Significantly, Barbie’s fictional achievements often predated historical turning points we rightly link with women’s liberation: “Sex and the Single Girl” came out five years after Barbie was born, championing the life of a fashionable, sexually active career woman at a time when apartment buildings for young working women still had chaperones. Women were unable to get credit cards and bank loans without men to vouch for them until the 1970s. Meanwhile, Barbie owned her Dreamhouse — which had no kitchen — as of 1962, she had a college degree and careers as a nurse and an executive, and she was neither married nor a mother. Today, Barbies of every race exist, as well as renditions that honor pioneers such as Madam C.J. Walker, Billie Jean King and Jane Goodall. Any Barbie critique that ignores this pathbreaking past for one-dimensional caricature is incomplete and unfair.
This tension in what Barbie really represents is what I think makes Gerwig’s movie more than an extremely expensive infomercial, and it is what she is wisely emphasizing in interviews: “I am both doing the thing and subverting the thing.” That’s the kind of nuance we can expect from Gerwig, and it is the interesting ambiguity energizing the legions writing Barbie think pieces (including me) who do not usually spill much ink on branded movies from toy aisle bestsellers.
For all the hand-wringing about whether Barbie is feminist or not, it is striking how little overt resistance there has been to this famous doll’s being shoved in our faces more aggressively than ever. After all, Gloria Steinem described 1970s feminists as defining themselves in contrast to Barbie: “She was everything we didn’t want to be but were told to be,” she said. Just 10 years ago, Berlin feminists burned the dolls and protested a promotional Dreamhouse as “sexist propaganda.” Today’s Dreamhouse is a massive Malibu installation that dwarfs the one protesters stormed a decade ago, but it has inspired no such backlash.

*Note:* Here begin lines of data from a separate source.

-- pv_equiv track=rewrite | github.com/Yuuko-kurisu/IEEE_TII_PCCA_Github | BCSA_01_Hypothesis_Generator.py | _find_matching_column_enhanced
-- ===== SOURCE A (Python) =====
-- from typing import Dict, List, Tuple, Any, Optional, Protocol, Union
--
-- def _find_matching_column_enhanced(node_id: str, id_to_text: Dict, columns: List[str]) -> Optional[str]:
--     """增强的列匹配逻辑 - 保持向后兼容"""
--     node_text = id_to_text.get(node_id, "")
--     if not node_text:
--         return None
--
--     if node_text in columns:
--         return node_text
--
--     node_text_lower = node_text.lower()
--     for col in columns:
--         if col.startswith('sensor_') and '_' in col:
--             parts = col.split('_', 2)
--             if len(parts) >= 3:
--                 clean_col_name = parts[2].lower()
--                 if clean_col_name == node_text_lower:
--                     return col
--
--     for col in columns:
--         col_lower = col.lower()
--         if (node_text_lower in col_lower or col_lower in node_text_lower):
--             return col
--
--     return None
-- ===== SOURCE B (Python) =====
-- def _find_matching_column_enhanced(node_id, id_to_text, columns):
--     """Single pass over columns: return on exact match, else remember the first
--     sensor-style match and the first substring match and pick by priority."""
--     node_text = id_to_text.get(node_id, "")
--     if not node_text:
--         return None
--     node_text_lower = node_text.lower()
--     first_sensor = None
--     first_substring = None
--     for col in columns:
--         if col == node_text:
--             return node_text
--         parts = col.split('_', 2)
--         if col.startswith('sensor_') and len(parts) >= 3 and parts[2].lower() == node_text_lower:
--             if first_sensor is None:
--                 first_sensor = col
--         elif first_substring is None:
--             col_lower = col.lower()
--             if node_text_lower in col_lower or col_lower in node_text_lower:
--                 first_substring = col
--     return first_sensor if first_sensor is not None else first_substring
-- ===== Notes on version B (the rewrite author's own statement) =====
-- stated objective: alternative
-- what changed: Replaced A's three separate scans of columns (membership test, sensor loop, substring loop) by one single pass that returns on an exact match and otherwise remembers the first sensor and first substring candidates, picking by priority at the end.
import Mathlib
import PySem

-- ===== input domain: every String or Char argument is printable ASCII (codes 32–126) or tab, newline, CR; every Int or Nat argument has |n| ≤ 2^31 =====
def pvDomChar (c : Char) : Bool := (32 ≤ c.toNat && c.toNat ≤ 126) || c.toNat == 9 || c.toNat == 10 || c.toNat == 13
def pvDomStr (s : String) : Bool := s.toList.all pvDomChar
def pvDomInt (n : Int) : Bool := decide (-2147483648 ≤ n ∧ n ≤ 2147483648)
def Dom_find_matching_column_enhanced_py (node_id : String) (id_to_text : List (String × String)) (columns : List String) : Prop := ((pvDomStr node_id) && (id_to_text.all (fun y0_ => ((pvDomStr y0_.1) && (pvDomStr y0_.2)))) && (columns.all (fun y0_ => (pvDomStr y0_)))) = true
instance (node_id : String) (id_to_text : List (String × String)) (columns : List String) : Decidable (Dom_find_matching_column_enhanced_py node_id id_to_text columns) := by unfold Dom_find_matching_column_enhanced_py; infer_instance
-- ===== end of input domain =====

-- B replaces A's three separate scans of `columns` by one single pass keeping two candidates (alternative decomposition, same cost).

-- ===== PORT A =====
-- A's first loop body: col.startswith('sensor_') and '_' in col and len(col.split('_',2)) >= 3 and parts[2].lower() == node_text_lower
def pvSensorPredA (node_text_lower : String) (col : String) : Bool :=
  PySem.Str.startswith col "sensor_" && PySem.Str.isIn "_" col &&
    (match PySem.Str.splitMax? col "_" 2 with
     | some parts =>
         decide (3 ≤ parts.length) && (PySem.Str.lower (parts.getD 2 "") == node_text_lower)
     | none => false)

-- A's second loop body: node_text_lower in col_lower or col_lower in node_text_lower
def pvSubPred (node_text_lower : String) (col : String) : Bool :=
  PySem.Str.isIn node_text_lower (PySem.Str.lower col) || PySem.Str.isIn (PySem.Str.lower col) node_text_lower

def find_matching_column_enhanced_py (node_id : String) (id_to_text : List (String × String)) (columns : List String) : Option String :=
  let node_text := (PySem.Dict.mk id_to_text).getD node_id ""
  if node_text == "" then none
  else if columns.contains node_text then some node_text
  else
    let ntl := PySem.Str.lower node_text
    match columns.find? (pvSensorPredA ntl) with
    | some col => some col
    | none =>
      match columns.find? (pvSubPred ntl) with
      | some col => some col
      | none => none

-- ===== PORT B =====
-- B's loop body predicate: col.startswith('sensor_') and len(parts) >= 3 and parts[2].lower() == node_text_lower
def pvSensorPredB (node_text_lower : String) (col : String) : Bool :=
  let parts := (PySem.Str.splitMax? col "_" 2).getD []
  PySem.Str.startswith col "sensor_" && decide (3 ≤ parts.length) &&
    (PySem.Str.lower (parts.getD 2 "") == node_text_lower)

-- B's single pass, carrying first_sensor / first_substring
def pvAltGo (node_text ntl : String) (cols : List String) (first_sensor first_substring : Option String) : Option String :=
  match cols with
  | [] => match first_sensor with
          | some s => some s
          | none => first_substring
  | col :: rest =>
    if col == node_text then some node_text
    else if pvSensorPredB ntl col then
      pvAltGo node_text ntl rest (if first_sensor = none then some col else first_sensor) first_substring
    else if first_substring = none && pvSubPred ntl col then
      pvAltGo node_text ntl rest first_sensor (some col)
    else
      pvAltGo node_text ntl rest first_sensor first_substring

def find_matching_column_enhanced_py_alt (node_id : String) (id_to_text : List (String × String)) (columns : List String) : Option String :=
  let node_text := (PySem.Dict.mk id_to_text).getD node_id ""
  if node_text == "" then none
  else pvAltGo node_text (PySem.Str.lower node_text) columns none none

-- ===== PRECONDITION & SPEC =====
def Spec_find_matching_column_enhanced_py (node_id : String) (id_to_text : List (String × String)) (columns : List String) (out : Option String) : Prop := out = find_matching_column_enhanced_py_alt node_id id_to_text columns
instance (node_id : String) (id_to_text : List (String × String)) (columns : List String) (out : Option String) : Decidable (Spec_find_matching_column_enhanced_py node_id id_to_text columns out) := by unfold Spec_find_matching_column_enhanced_py; infer_instance

-- ===== CLAIM (what is proved, stated in full; the proofs are below) =====
def Claim_equal_find_matching_column_enhanced_py : Prop := ∀ (node_id : String) (id_to_text : List (String × String)) (columns : List String), Dom_find_matching_column_enhanced_py node_id id_to_text columns → Spec_find_matching_column_enhanced_py node_id id_to_text columns (find_matching_column_enhanced_py node_id id_to_text columns)

-- ===== LEMMAS AND PROOFS =====

-- startswith 'sensor_' implies '_' in col, so A's extra conjunct is redundant
lemma pvSensorPred_eq (ntl col : String) : pvSensorPredA ntl col = pvSensorPredB ntl col := by
  unfold pvSensorPredA pvSensorPredB
  by_cases h : PySem.Str.startswith col "sensor_" = true
  · have hin : PySem.Chars.isIn ['_'] col.toList = true := by
      rw [PySem.Chars.isIn_iff_infix]
      have hp : "sensor_".toList <+: col.toList :=
        (PySem.Chars.startswith_iff _ _).1 (by simpa [PySem.Str.startswith] using h)
      exact List.IsInfix.trans (by decide) hp.isInfix
    cases hps : PySem.Str.splitMax? col "_" 2 with
    | none => simp
    | some parts =>
      simp [hin, Bool.and_assoc]
      rfl
  · simp [Bool.not_eq_true] at h
    simp [h]

lemma pvAltGo_spec (node_text ntl : String) (cols : List String) (fs fsub : Option String) :
    pvAltGo node_text ntl cols fs fsub =
      if cols.contains node_text then some node_text
      else match fs.or (cols.find? (pvSensorPredB ntl)) with
           | some s => some s
           | none => fsub.or (cols.find? (pvSubPred ntl)) := by
  induction cols generalizing fs fsub with
  | nil => cases fs <;> cases fsub <;> simp [pvAltGo]
  | cons col rest ih =>
    by_cases hx : col == node_text
    · have hxe : col = node_text := by simpa using hx
      subst hxe
      simp [pvAltGo]
    · have hxe : ¬ node_text = col := fun e => hx (by simp [e])
      by_cases hs : pvSensorPredB ntl col = true
      · rw [pvAltGo, if_neg (by simp_all), if_pos hs, ih]
        simp [hs, hxe]
        cases fs <;> simp [Option.or]
      · by_cases hb : (fsub = none && pvSubPred ntl col) = true
        · simp only [Bool.and_eq_true, decide_eq_true_eq] at hb
          rw [pvAltGo, if_neg (by simp_all), if_neg (by simp [hs]), if_pos (by simp [hb.1, hb.2]), ih]
          simp [hs, hb.1, hb.2, Option.or, hxe]
        · simp only [Bool.and_eq_true, not_and_or, decide_eq_true_eq] at hb
          rw [pvAltGo, if_neg (by simp_all), if_neg (by simp [hs]),
              if_neg (by simp only [Bool.and_eq_true, decide_eq_true_eq, not_and_or]; tauto), ih]
          have hsub : fsub.or ((col :: rest).find? (pvSubPred ntl)) = fsub.or (rest.find? (pvSubPred ntl)) := by
            rcases hb with h | h
            · cases fsub with
              | none => exact absurd rfl h
              | some v => simp [Option.or]
            · have h' : pvSubPred ntl col = false := by simpa using h
              simp [h']
          simp only [List.find?_cons, hs] at hsub ⊢
          simp [hxe, hsub]

-- ===== VERDICT (by name: the statement is the Claim_ definition above) =====
theorem find_matching_column_enhanced_py_spec : Claim_equal_find_matching_column_enhanced_py := by
  intro node_id id_to_text columns _
  unfold Spec_find_matching_column_enhanced_py find_matching_column_enhanced_py find_matching_column_enhanced_py_alt
  generalize (PySem.Dict.mk id_to_text).getD node_id "" = nt
  by_cases h0 : nt == ""
  · simp [h0]
  · have h0' : (nt == "") = false := by simpa using h0
    simp only [h0', Bool.false_eq_true, if_false]
    rw [pvAltGo_spec]
    have hpred : columns.find? (pvSensorPredA (PySem.Str.lower nt)) = columns.find? (pvSensorPredB (PySem.Str.lower nt)) := by
      rw [funext (fun c => pvSensorPred_eq (PySem.Str.lower nt) c)]
    by_cases hc : columns.contains nt
    · have hc' : nt ∈ columns := by simpa using hc
      simp [hc']
    · simp only [hc, Bool.false_eq_true, if_false, Option.none_or, hpred]
      cases columns.find? (pvSensorPredB (PySem.Str.lower nt)) with
      | some s => simp
      | none => cases columns.find? (pvSubPred (PySem.Str.lower nt)) <;> simp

As much as we might need a feel-good summer movie, we should not ignore that bilious misogyny is unfortunately the backdrop against which the Barbie World of eternally young, hot plastic dolls exists.
If anything, the critique is of a newly unapologetic commercialism contaminating the film world. Indeed, “Barbie’s” marketing rollout is so ubiquitous that it feels like a rare monoculture event: In addition to the sneakers and seltzers and pool toys and Xbox accessories, even Googling the lead actors yields an explosion of animated pink sparkles. While such considerable investment by Mattel raises questions about Gerwig’s creative freedom, as the writers’ strike grinds on and exposes Hollywood’s sexism, among other injustices, the most undeniably feminist thing about this film might be that a principled woman — for being which Gerwig absolutely has the bona fides — inked a huge deal for a summer blockbuster about girls’ consumer culture. You go, girl!